Tuesday 20 December 2016

Saying goodbye to Lionel Blue

As a young man in my first job, I suffered from the same problem as many my age: I found getting up in the mornings a terrible pain.

I invested in a radio clock. It was tuned to BBC Radio 4 and set to come on at 7:00 if I was feeling virtuous, 7:15 if I was feeling tired, which was more often the case. Either way, I wouldn’t get up but remained in bed, marginally awake, vaguely aware of the Today programme telling more all the latest ghastly happenings around the world. Just as it does still.

It was only at ten to eight that I would finally spring to life. Why? Because that was when ‘Thought for the Day’ came on, the Today programme’s five-minute nod to religion, when someone speaking for one or other of the many faiths, Christian, Muslim, Sikh, Hindu, or any other, gave us a snippet of holy thought designed to inspire and uplift.

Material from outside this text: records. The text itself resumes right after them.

-- pv_equiv track=rewrite | github.com/kazuhiko1979/edabit | 053_very_hard_Help Bobby Fix His Code.py | help_bobby
-- ===== SOURCE A (Python) =====
-- def help_bobby(size):
--
-- 	array = []
-- 	for i in range(size):
-- 		array.append([0] * size)
--
-- 	for column in range(size):
-- 		array[column][column] = 1
-- 		array[size - column - 1][column] = 1
--
-- 	return array
-- ===== SOURCE B (Python) =====
-- def help_bobby(size):
--     # Build only the top half of rows by concatenating zero runs around the two 1s,
--     # then mirror: row (size-1-i) equals row i, so the matrix is a palindrome of rows.
--     half = [[0] * i + [1] + [0] * (size - 2 * i - 2) + [1] + [0] * i
--             for i in range(size // 2)]
--     middle = [[0] * (size // 2) + [1] + [0] * (size // 2)] if size > 0 and size % 2 == 1 else []
--     return half + middle + half[::-1]
-- ===== Notes on version B (the rewrite author's own statement) =====
-- stated objective: alternative
-- what changed: B exploits the row palindrome symmetry: it builds only the top half of rows by concatenating zero runs around the two 1s, adds the middle row for odd sizes, and mirrors the half with half[::-1], instead of A's zero-fill followed by per-column in-place diagonal writes.
import Mathlib
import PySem

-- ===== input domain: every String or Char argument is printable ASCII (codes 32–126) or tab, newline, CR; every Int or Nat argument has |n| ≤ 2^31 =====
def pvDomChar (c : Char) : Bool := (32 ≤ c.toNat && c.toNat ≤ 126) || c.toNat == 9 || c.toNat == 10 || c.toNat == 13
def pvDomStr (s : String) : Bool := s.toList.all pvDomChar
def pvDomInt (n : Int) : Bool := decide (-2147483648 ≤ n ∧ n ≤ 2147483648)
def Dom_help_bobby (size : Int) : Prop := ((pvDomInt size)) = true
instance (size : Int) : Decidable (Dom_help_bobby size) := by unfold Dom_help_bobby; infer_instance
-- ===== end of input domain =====

-- B exploits the row symmetry of the double-diagonal matrix: it builds only the top half of
-- rows by concatenating zero runs around the two 1s and mirrors them, instead of A's
-- zero-fill-then-overwrite; same O(n^2) cost, a different construction.

-- ===== PORT A =====
-- A: zero-fill n rows, then for each column set the two diagonal cells in place.
def help_bobby (size : Int) : List (List Int) :=
  let array := (PySem.List.pyRange 0 size 1).foldl
    (fun array _i => array ++ [List.replicate size.toNat (0 : Int)]) []
  (PySem.List.pyRange 0 size 1).foldl
    (fun array column =>
      let array := PySem.List.pySetD array column
        (PySem.List.pySetD (PySem.List.pyGetD array column []) column 1)
      PySem.List.pySetD array (size - column - 1)
        (PySem.List.pySetD (PySem.List.pyGetD array (size - column - 1) []) column 1))
    array

-- ===== PORT B =====
-- B: top half of rows by concatenation (zeros, 1, zeros, 1, zeros), middle row for odd
-- sizes, then the mirrored half via half[::-1].
def help_bobby_alt (size : Int) : List (List Int) :=
  let half := (PySem.List.pyRange 0 (PySem.Int.floordiv size 2) 1).map (fun i =>
    List.replicate i.toNat (0 : Int) ++ [1] ++
    List.replicate (size - 2 * i - 2).toNat 0 ++ [1] ++ List.replicate i.toNat 0)
  let middle := if 0 < size ∧ PySem.Int.mod size 2 = 1 then
      [List.replicate (PySem.Int.floordiv size 2).toNat (0 : Int) ++ [1] ++
       List.replicate (PySem.Int.floordiv size 2).toNat 0]
    else []
  half ++ middle ++ (PySem.List.slice? half none none (-1)).getD []

-- ===== PRECONDITION & SPEC =====
def Spec_help_bobby (size : Int) (out : List (List Int)) : Prop := out = help_bobby_alt size
instance (size : Int) (out : List (List Int)) : Decidable (Spec_help_bobby size out) := by unfold Spec_help_bobby; infer_instance

-- ===== CLAIM (what is proved, stated in full; the proofs are below) =====
def Claim_equal_help_bobby : Prop := ∀ (size : Int), Dom_help_bobby size → Spec_help_bobby size (help_bobby size)

-- ===== LEMMAS AND PROOFS =====

-- the common closed form both ports are reduced to
def pvRow (n i : Nat) : List Int :=
  (List.range n).map (fun j => if i = j ∨ i + j + 1 = n then 1 else 0)

def pvE (n : Nat) : List (List Int) := (List.range n).map (pvRow n)

-- the row after the first k columns of A's second phase: diagonal 1s only in columns < k
def pvRowF (n k i : Nat) : List Int :=
  (List.range n).map (fun j => if (i = j ∨ i + j + 1 = n) ∧ j < k then 1 else 0)

lemma pv_set_map_range {α : Type} (f : Nat → α) (n k : Nat) (v : α) (hk : k < n) :
    ((List.range n).map f).set k v = (List.range n).map (fun i => if i = k then v else f i) := by
  apply List.ext_getElem
  · simp
  · intro i h1 h2
    by_cases h : i = k
    · subst h; simp
    · simp [h, Ne.symm h]

lemma pv_getD_map_range {α : Type} (f : Nat → α) (n k : Nat) (d : α) (hk : k < n) :
    ((List.range n).map f).getD k d = f k := by
  rw [List.getD_eq_getElem _ _ (by simpa using hk)]
  simp

-- one step of A's second phase, on column k
lemma pv_step (n k : Nat) (hk : k < n) (M : List (List Int))
    (hM : M = (List.range n).map (pvRowF n k)) :
    (PySem.List.pySetD
      (PySem.List.pySetD M (k : Int)
        (PySem.List.pySetD (PySem.List.pyGetD M (k : Int) []) (k : Int) 1))
      ((n : Int) - (k : Int) - 1)
      (PySem.List.pySetD
        (PySem.List.pyGetD
          (PySem.List.pySetD M (k : Int)
            (PySem.List.pySetD (PySem.List.pyGetD M (k : Int) []) (k : Int) 1))
          ((n : Int) - (k : Int) - 1) []) (k : Int) 1))
    = (List.range n).map (pvRowF n (k + 1)) := by
  subst hM
  have hnk : ((n : Int) - (k : Int) - 1) = ((n - 1 - k : Nat) : Int) := by omega
  have hnk' : n - 1 - k < n := by omega
  rw [hnk]
  simp only [PySem.List.pySetD_natCast, PySem.List.pyGetD_natCast]
  unfold pvRowF
  simp only [pv_getD_map_range _ _ _ _ hk, pv_set_map_range _ _ _ _ hk,
             pv_getD_map_range _ _ _ _ hnk', pv_set_map_range _ _ _ _ hnk']
  refine List.map_congr_left (fun i hi => ?_)
  simp only [List.mem_range] at hi
  split_ifs
  all_goals
    repeat rw [pv_set_map_range _ _ _ _ hk]
  all_goals
    exact List.map_congr_left (fun j hj => by
      simp only [List.mem_range] at hj
      split_ifs <;> omega)

-- the whole second phase, by induction on the number of processed columns
lemma pv_phase2 (n : Nat) (k : Nat) (hk : k ≤ n) :
    ((List.range k).map (fun j : Nat => ((0 : Int) + (j : Int)))).foldl
      (fun array column =>
        let array := PySem.List.pySetD array column
          (PySem.List.pySetD (PySem.List.pyGetD array column []) column 1)
        PySem.List.pySetD array ((n : Int) - column - 1)
          (PySem.List.pySetD (PySem.List.pyGetD array ((n : Int) - column - 1) []) column 1))
      ((List.range n).map (pvRowF n 0))
    = (List.range n).map (pvRowF n k) := by
  induction k with
  | zero => simp
  | succ k ih =>
    rw [List.range_succ, List.map_append, List.foldl_append, ih (by omega)]
    simp only [List.map_cons, List.map_nil, List.foldl_cons, List.foldl_nil, zero_add]
    exact pv_step n k (by omega) _ rfl

lemma pv_rowF_zero (n : Nat) : pvRowF n 0 = fun _ => List.replicate n (0 : Int) := by
  funext i
  unfold pvRowF
  apply List.ext_getElem <;> simp

lemma pv_rowF_top (n : Nat) : pvRowF n n = pvRow n := by
  funext i
  unfold pvRowF pvRow
  refine List.map_congr_left (fun j hj => ?_)
  simp only [List.mem_range] at hj
  split_ifs <;> first | rfl | omega

-- A's port equals the closed form on every natural size
lemma pv_A_closed (n : Nat) : help_bobby (n : Int) = pvE n := by
  unfold help_bobby pvE
  rw [PySem.List.pyRange_one]
  simp only [sub_zero, Int.toNat_natCast]
  rw [PySem.List.foldl_append_singleton_eq_map
       (fun _ : Int => List.replicate n (0 : Int))
       ((List.range n).map (fun k : Nat => ((0 : Int) + (k : Int)))) []]
  rw [List.nil_append, List.map_map]
  have h0 : ((List.range n).map
      ((fun _ : Int => List.replicate n (0 : Int)) ∘ (fun k : Nat => ((0 : Int) + (k : Int)))))
      = (List.range n).map (pvRowF n 0) := by
    rw [pv_rowF_zero]; rfl
  rw [h0, pv_phase2 n n le_rfl, pv_rowF_top]

-- a top-half row of B equals the closed-form row
lemma pv_rowB (n i : Nat) (hi : 2 * i + 2 ≤ n) :
    List.replicate i (0 : Int) ++ [1] ++
    List.replicate (n - 2 * i - 2) 0 ++ [1] ++ List.replicate i 0 = pvRow n i := by
  unfold pvRow
  apply List.ext_getElem
  · simp; omega
  · intro j h1 h2
    simp only [List.length_map, List.length_range] at h2
    simp only [List.getElem_map, List.getElem_range, List.getElem_append,
               List.length_append, List.length_replicate, List.length_singleton,
               List.getElem_replicate, List.getElem_singleton]
    split_ifs <;> omega

-- the middle row of an odd-size matrix equals the closed-form row
lemma pv_rowMid (n : Nat) (hn : n % 2 = 1) :
    List.replicate (n / 2) (0 : Int) ++ [1] ++ List.replicate (n / 2) 0 = pvRow n (n / 2) := by
  unfold pvRow
  apply List.ext_getElem
  · simp; omega
  · intro j h1 h2
    simp only [List.length_map, List.length_range] at h2
    simp only [List.getElem_map, List.getElem_range, List.getElem_append,
               List.length_append, List.length_replicate, List.length_singleton,
               List.getElem_replicate, List.getElem_singleton]
    split_ifs <;> omega

-- rows are palindromic: row (n-1-k) = row k
lemma pv_row_symm (n k : Nat) (hk : k < n) : pvRow n (n - 1 - k) = pvRow n k := by
  unfold pvRow
  refine List.map_congr_left (fun j hj => ?_)
  simp only [List.mem_range] at hj
  split_ifs <;> omega

-- assembling half ++ middle ++ reversed half gives the closed form (odd size)
lemma pv_mirror_odd (n : Nat) (hn : n % 2 = 1) :
    (List.range (n / 2)).map (pvRow n) ++ [pvRow n (n / 2)] ++
      ((List.range (n / 2)).map (pvRow n)).reverse = pvE n := by
  unfold pvE
  apply List.ext_getElem
  · simp; omega
  · intro i h1 h2
    simp only [List.length_map, List.length_range] at h2
    simp only [List.getElem_map, List.getElem_range]
    rcases lt_trichotomy i (n / 2) with hi | hi | hi
    · rw [List.getElem_append_left (by simp; omega), List.getElem_append_left (by simpa using hi)]
      simp
    · subst hi
      rw [List.getElem_append_left (by simp), List.getElem_append_right (by simp)]
      simp
    · rw [List.getElem_append_right (by simp; omega), List.getElem_reverse]
      simp only [List.length_append, List.length_map, List.length_range, List.length_cons,
                 List.length_nil, List.getElem_map, List.getElem_range]
      convert pv_row_symm n i (by omega) using 2
      omega

-- assembling half ++ reversed half gives the closed form (even size)
lemma pv_mirror_even (n : Nat) (hn : n % 2 = 0) :
    (List.range (n / 2)).map (pvRow n) ++ [] ++
      ((List.range (n / 2)).map (pvRow n)).reverse = pvE n := by
  rw [List.append_nil]
  unfold pvE
  apply List.ext_getElem
  · simp; omega
  · intro i h1 h2
    simp only [List.length_map, List.length_range] at h2
    simp only [List.getElem_map, List.getElem_range]
    rcases lt_or_ge i (n / 2) with hi | hi
    · rw [List.getElem_append_left (by simpa using hi)]
      simp
    · rw [List.getElem_append_right (by simpa using hi), List.getElem_reverse]
      simp only [List.length_map, List.length_range, List.getElem_map, List.getElem_range]
      convert pv_row_symm n i (by omega) using 2
      omega

-- B's port equals the closed form on every natural size
lemma pv_B_closed (n : Nat) : help_bobby_alt (n : Int) = pvE n := by
  unfold help_bobby_alt
  dsimp only
  rw [PySem.List.slice?_none_none_neg_one]
  simp only [Option.getD_some]
  have hfd : PySem.Int.floordiv (n : Int) 2 = ((n / 2 : Nat) : Int) := by
    exact_mod_cast PySem.Int.floordiv_natCast n 2
  have hmd : PySem.Int.mod (n : Int) 2 = ((n % 2 : Nat) : Int) := by
    exact_mod_cast PySem.Int.mod_natCast n 2
  rw [hfd, hmd, PySem.List.pyRange_one]
  simp only [sub_zero, Int.toNat_natCast, List.map_map]
  have hhalf : ((List.range (n / 2)).map
      ((fun i : Int =>
        List.replicate i.toNat (0 : Int) ++ [1] ++
        List.replicate ((n : Int) - 2 * i - 2).toNat 0 ++ [1] ++ List.replicate i.toNat 0) ∘
       (fun k : Nat => ((0 : Int) + (k : Int)))))
      = (List.range (n / 2)).map (pvRow n) := by
    refine List.map_congr_left (fun k hk => ?_)
    simp only [List.mem_range] at hk
    simp only [Function.comp_apply, zero_add, Int.toNat_natCast]
    rw [show ((n : Int) - 2 * (k : Int) - 2).toNat = n - 2 * k - 2 by omega]
    exact pv_rowB n k (by omega)
  rw [hhalf]
  by_cases hpar : n % 2 = 1
  · rw [if_pos ⟨by exact_mod_cast Nat.pos_of_ne_zero (by omega), by rw [hpar]; rfl⟩]
    rw [pv_rowMid n hpar]
    exact pv_mirror_odd n hpar
  · rw [if_neg (by rintro ⟨-, hm⟩; omega)]
    exact pv_mirror_even n (by omega)

-- ===== VERDICT (by name: the statement is the Claim_ definition above) =====
theorem help_bobby_spec : Claim_equal_help_bobby := by
  intro size _
  show help_bobby size = help_bobby_alt size
  rcases le_or_gt size 0 with hs | hs
  · have hA : help_bobby size = [] := by
      unfold help_bobby
      rw [PySem.List.pyRange_one_eq_nil hs]
      rfl
    have hfd : PySem.Int.floordiv size 2 ≤ 0 := by
      have h := (PySem.Int.floordiv_lt_iff_lt_mul (a := size) (b := 2) (q := 1) (by norm_num))
      omega
    have hB : help_bobby_alt size = [] := by
      unfold help_bobby_alt
      dsimp only
      rw [PySem.List.pyRange_one_eq_nil (by omega)]
      rw [if_neg (by rintro ⟨h0, -⟩; omega)]
      simp [PySem.List.slice?_none_none_neg_one]
    rw [hA, hB]
  · obtain ⟨n, rfl⟩ : ∃ n : Nat, size = (n : Int) := ⟨size.toNat, by omega⟩
    rw [pv_A_closed, pv_B_closed]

I found the tone sanctimonious and altogether far to forcedly cheery for the time of day, and from complete inertia I would leap into action and across the room to turn off the radio.

It amazes me still that I was somehow able, day after day, to be up, semi-washed, fully shaved, dressed and on the train to work at 8:12, even though the station was ten minutes walk away. Or, as I frequently discovered, a five-minute run.

Many years later, I found myself doing a great deal of driving for work. That meant listening to a lot of radio and, since I couldn’t be bothered to turn it off for five minutes, that included ‘Thought for the Day’. Little by little I came to appreciate it more: even if the speakers were sometimes immensely irritating for their obviously self-conscious wisdom, the wisdom itself was (occasionally) real.

No one, though, was as enlightening and also entertaining as Rabbi Lionel Blue. Every ‘Thought for the Day’ I heard of his was a joy and often insightful.

Lionel Blue, 1930-2016
He'll be missed
The one that sticks in my mind told two contrasting stories.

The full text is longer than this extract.